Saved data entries
********

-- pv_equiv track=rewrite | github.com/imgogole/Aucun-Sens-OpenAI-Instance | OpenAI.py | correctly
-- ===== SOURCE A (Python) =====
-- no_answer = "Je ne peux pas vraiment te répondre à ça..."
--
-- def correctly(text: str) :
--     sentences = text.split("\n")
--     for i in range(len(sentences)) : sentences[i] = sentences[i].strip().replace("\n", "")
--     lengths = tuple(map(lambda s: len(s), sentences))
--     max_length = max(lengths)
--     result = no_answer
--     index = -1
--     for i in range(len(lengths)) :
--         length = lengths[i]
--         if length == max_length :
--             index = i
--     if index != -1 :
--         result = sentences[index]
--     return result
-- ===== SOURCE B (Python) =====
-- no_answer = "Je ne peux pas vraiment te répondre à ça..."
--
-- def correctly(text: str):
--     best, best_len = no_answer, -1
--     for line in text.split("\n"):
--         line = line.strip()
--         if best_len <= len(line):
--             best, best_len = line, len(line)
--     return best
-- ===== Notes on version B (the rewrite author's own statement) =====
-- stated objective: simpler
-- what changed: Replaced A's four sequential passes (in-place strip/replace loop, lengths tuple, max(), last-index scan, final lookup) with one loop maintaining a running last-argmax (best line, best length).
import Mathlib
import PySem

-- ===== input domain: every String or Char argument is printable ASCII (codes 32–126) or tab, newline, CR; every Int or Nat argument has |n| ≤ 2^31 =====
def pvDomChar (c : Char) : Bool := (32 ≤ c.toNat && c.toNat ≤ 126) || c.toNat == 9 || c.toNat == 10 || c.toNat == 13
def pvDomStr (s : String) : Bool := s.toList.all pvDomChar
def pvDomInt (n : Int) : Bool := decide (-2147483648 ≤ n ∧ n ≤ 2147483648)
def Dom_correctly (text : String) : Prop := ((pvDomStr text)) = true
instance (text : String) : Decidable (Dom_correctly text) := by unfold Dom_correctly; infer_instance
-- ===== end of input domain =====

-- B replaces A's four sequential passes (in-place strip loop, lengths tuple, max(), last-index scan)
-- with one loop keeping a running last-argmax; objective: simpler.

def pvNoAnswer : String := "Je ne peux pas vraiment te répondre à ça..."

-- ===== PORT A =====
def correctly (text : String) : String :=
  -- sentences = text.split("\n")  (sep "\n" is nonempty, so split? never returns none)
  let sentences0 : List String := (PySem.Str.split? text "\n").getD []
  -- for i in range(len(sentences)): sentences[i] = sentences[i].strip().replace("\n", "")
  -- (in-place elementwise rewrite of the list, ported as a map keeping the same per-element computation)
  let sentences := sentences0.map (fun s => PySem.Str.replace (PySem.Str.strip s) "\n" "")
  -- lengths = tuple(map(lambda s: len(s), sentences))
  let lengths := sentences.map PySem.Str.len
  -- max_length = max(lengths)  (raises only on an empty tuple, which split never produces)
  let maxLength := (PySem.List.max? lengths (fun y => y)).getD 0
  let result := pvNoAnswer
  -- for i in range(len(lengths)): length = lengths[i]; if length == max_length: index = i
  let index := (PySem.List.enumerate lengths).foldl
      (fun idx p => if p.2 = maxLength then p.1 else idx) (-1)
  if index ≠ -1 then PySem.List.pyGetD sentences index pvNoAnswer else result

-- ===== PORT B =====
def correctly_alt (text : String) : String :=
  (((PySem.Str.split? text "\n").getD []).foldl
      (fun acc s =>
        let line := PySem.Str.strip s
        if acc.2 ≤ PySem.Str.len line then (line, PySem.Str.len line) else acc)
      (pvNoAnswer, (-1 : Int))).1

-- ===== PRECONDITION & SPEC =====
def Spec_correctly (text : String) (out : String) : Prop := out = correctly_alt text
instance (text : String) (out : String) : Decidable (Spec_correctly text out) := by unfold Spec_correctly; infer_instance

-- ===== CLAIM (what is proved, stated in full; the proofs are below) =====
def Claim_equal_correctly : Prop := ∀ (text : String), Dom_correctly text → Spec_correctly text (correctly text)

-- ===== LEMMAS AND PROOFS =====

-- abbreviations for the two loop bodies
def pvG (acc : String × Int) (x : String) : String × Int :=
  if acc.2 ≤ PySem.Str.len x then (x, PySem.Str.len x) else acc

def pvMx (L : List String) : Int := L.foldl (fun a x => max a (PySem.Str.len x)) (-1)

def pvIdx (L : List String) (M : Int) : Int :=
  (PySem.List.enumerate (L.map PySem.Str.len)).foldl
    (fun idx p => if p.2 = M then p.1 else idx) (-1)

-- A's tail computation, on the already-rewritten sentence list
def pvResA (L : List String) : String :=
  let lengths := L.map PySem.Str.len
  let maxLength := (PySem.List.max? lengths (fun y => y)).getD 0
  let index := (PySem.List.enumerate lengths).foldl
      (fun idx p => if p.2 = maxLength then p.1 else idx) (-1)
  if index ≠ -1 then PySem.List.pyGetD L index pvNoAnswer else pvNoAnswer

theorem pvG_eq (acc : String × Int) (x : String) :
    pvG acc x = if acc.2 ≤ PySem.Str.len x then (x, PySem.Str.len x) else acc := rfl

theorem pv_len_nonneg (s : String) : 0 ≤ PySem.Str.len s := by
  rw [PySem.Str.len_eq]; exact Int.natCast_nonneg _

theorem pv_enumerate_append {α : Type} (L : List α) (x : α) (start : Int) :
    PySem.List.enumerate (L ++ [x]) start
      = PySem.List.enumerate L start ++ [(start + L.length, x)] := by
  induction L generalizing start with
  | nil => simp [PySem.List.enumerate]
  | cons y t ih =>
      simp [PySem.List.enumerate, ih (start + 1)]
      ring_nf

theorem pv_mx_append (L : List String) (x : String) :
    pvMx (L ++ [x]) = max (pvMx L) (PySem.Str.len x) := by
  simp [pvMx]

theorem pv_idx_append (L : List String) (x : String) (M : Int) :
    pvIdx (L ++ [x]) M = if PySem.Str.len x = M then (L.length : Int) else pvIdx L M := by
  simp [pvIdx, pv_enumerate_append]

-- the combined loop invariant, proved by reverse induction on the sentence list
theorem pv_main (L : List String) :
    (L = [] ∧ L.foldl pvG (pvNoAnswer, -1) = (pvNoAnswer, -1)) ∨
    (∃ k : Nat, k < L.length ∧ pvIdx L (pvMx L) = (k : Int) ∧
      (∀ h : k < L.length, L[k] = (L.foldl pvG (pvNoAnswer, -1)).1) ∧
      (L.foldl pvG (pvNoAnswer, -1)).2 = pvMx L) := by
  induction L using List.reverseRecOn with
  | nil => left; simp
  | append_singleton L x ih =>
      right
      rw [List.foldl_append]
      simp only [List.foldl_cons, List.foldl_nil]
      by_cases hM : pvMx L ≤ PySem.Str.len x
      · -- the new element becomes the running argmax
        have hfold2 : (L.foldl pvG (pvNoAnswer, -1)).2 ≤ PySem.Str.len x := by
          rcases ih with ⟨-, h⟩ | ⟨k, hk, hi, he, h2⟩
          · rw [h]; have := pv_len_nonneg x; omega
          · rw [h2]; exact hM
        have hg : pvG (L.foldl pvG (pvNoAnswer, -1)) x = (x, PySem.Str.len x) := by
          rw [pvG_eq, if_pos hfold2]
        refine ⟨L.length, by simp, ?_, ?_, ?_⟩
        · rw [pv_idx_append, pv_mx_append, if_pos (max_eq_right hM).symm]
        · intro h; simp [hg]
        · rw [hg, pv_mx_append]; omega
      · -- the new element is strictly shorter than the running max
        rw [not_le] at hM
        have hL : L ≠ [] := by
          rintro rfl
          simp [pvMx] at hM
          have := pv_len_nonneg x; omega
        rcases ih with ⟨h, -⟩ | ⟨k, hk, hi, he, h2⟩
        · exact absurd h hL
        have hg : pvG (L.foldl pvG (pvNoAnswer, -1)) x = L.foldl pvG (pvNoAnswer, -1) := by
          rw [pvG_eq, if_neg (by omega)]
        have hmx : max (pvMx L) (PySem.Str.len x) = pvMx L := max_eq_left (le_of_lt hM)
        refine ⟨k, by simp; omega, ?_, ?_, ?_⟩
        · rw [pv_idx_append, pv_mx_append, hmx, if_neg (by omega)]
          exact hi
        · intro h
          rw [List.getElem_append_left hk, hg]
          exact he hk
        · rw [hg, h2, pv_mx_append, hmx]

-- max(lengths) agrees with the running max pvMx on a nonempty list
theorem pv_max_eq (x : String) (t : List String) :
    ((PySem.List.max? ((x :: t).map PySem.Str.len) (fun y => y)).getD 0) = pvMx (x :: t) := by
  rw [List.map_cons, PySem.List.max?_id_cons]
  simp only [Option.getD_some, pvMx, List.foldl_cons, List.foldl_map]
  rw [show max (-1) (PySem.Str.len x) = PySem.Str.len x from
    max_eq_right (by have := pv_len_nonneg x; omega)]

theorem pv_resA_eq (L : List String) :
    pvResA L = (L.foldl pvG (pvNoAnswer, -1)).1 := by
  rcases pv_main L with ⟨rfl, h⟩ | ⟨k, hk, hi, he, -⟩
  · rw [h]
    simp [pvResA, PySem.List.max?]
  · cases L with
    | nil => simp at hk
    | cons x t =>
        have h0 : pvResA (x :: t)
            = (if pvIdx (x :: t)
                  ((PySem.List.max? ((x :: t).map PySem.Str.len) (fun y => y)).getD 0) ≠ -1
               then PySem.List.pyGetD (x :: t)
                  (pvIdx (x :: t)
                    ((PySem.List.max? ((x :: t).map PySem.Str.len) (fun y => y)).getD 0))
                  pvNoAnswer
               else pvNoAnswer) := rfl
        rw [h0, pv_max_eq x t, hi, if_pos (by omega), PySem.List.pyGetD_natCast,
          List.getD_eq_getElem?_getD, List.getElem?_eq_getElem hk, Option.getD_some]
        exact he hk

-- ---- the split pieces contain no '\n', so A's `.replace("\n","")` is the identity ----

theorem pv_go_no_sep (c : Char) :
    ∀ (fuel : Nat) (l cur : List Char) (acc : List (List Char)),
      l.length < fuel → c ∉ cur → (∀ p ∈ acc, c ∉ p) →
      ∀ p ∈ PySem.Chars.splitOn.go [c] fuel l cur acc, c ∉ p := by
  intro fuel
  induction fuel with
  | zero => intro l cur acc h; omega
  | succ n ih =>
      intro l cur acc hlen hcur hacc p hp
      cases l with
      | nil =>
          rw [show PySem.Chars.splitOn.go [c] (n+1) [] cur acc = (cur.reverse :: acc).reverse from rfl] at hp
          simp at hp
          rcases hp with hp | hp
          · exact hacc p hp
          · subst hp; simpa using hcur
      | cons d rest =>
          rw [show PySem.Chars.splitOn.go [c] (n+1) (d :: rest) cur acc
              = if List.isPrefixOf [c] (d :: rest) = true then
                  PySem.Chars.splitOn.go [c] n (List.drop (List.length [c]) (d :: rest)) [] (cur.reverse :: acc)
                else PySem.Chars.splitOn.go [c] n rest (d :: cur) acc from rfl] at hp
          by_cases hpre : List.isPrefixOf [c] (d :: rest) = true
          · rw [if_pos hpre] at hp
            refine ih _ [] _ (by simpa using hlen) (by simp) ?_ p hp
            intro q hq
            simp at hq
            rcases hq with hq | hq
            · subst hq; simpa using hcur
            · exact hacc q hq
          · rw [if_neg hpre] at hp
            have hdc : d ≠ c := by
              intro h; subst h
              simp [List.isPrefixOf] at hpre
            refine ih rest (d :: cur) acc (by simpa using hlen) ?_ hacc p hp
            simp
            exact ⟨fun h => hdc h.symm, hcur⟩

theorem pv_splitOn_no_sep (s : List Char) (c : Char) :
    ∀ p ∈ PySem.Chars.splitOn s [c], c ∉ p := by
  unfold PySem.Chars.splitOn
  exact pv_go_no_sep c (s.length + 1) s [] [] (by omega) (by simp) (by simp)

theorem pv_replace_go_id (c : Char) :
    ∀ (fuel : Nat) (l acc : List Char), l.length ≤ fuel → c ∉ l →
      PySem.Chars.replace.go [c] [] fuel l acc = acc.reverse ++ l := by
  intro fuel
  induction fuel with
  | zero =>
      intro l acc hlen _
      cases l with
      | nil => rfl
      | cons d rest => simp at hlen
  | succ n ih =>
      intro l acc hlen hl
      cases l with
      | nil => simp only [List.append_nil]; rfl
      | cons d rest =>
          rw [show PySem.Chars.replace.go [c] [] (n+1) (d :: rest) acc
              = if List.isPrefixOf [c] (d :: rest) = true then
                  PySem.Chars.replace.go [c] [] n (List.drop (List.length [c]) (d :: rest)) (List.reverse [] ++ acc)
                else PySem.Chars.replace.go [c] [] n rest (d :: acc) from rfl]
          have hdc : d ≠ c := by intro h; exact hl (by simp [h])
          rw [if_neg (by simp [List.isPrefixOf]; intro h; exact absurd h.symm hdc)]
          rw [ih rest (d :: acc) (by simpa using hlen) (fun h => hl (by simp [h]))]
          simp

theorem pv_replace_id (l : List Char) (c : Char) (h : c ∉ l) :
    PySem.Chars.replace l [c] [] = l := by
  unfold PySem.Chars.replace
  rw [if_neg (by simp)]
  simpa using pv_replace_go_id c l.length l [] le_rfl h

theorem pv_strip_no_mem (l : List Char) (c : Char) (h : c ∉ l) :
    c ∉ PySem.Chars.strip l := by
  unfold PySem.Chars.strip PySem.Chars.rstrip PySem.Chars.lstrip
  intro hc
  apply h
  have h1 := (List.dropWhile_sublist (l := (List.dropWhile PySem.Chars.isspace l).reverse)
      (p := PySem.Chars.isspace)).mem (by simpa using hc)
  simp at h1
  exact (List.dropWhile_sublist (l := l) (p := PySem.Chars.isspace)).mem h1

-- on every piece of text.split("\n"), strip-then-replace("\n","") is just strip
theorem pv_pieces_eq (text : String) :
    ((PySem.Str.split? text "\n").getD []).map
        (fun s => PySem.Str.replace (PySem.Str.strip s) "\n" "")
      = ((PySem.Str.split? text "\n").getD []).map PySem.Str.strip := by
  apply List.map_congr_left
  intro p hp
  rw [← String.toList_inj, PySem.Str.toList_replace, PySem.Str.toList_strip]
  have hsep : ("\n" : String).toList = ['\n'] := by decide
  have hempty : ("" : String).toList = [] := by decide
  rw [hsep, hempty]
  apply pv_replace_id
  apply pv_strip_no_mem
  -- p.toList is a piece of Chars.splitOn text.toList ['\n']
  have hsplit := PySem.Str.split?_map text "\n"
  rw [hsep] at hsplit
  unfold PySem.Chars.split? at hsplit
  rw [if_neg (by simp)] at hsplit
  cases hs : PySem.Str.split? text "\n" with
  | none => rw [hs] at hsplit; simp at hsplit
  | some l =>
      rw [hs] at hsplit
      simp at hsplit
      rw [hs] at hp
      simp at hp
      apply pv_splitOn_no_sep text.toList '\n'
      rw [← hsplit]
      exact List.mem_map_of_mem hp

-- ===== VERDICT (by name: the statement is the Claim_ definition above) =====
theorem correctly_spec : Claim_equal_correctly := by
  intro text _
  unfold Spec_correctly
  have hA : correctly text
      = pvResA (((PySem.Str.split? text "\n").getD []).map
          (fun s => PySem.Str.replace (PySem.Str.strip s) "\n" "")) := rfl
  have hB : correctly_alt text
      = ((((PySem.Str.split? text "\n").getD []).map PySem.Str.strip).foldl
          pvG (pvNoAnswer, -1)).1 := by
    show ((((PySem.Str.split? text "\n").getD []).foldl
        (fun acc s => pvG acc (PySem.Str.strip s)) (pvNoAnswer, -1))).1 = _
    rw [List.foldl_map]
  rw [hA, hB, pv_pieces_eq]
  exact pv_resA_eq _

********

What is expected - The lines above, from the start of the records through the one containing "-- ===== SOURCE B", are to be printed exactly, and nothing else is to be included.

Response to the task -
-- pv_equiv track=rewrite | github.com/imgogole/Aucun-Sens-OpenAI-Instance | OpenAI.py | correctly
-- ===== SOURCE A (Python) =====
-- no_answer = "Je ne peux pas vraiment te répondre à ça..."
--
-- def correctly(text: str) :
--     sentences = text.split("\n")
--     for i in range(len(sentences)) : sentences[i] = sentences[i].strip().replace("\n", "")
--     lengths = tuple(map(lambda s: len(s), sentences))
--     max_length = max(lengths)
--     result = no_answer
--     index = -1
--     for i in range(len(lengths)) :
--         length = lengths[i]
--         if length == max_length :
--             index = i
--     if index != -1 :
--         result = sentences[index]
--     return result
-- ===== SOURCE B (Python) =====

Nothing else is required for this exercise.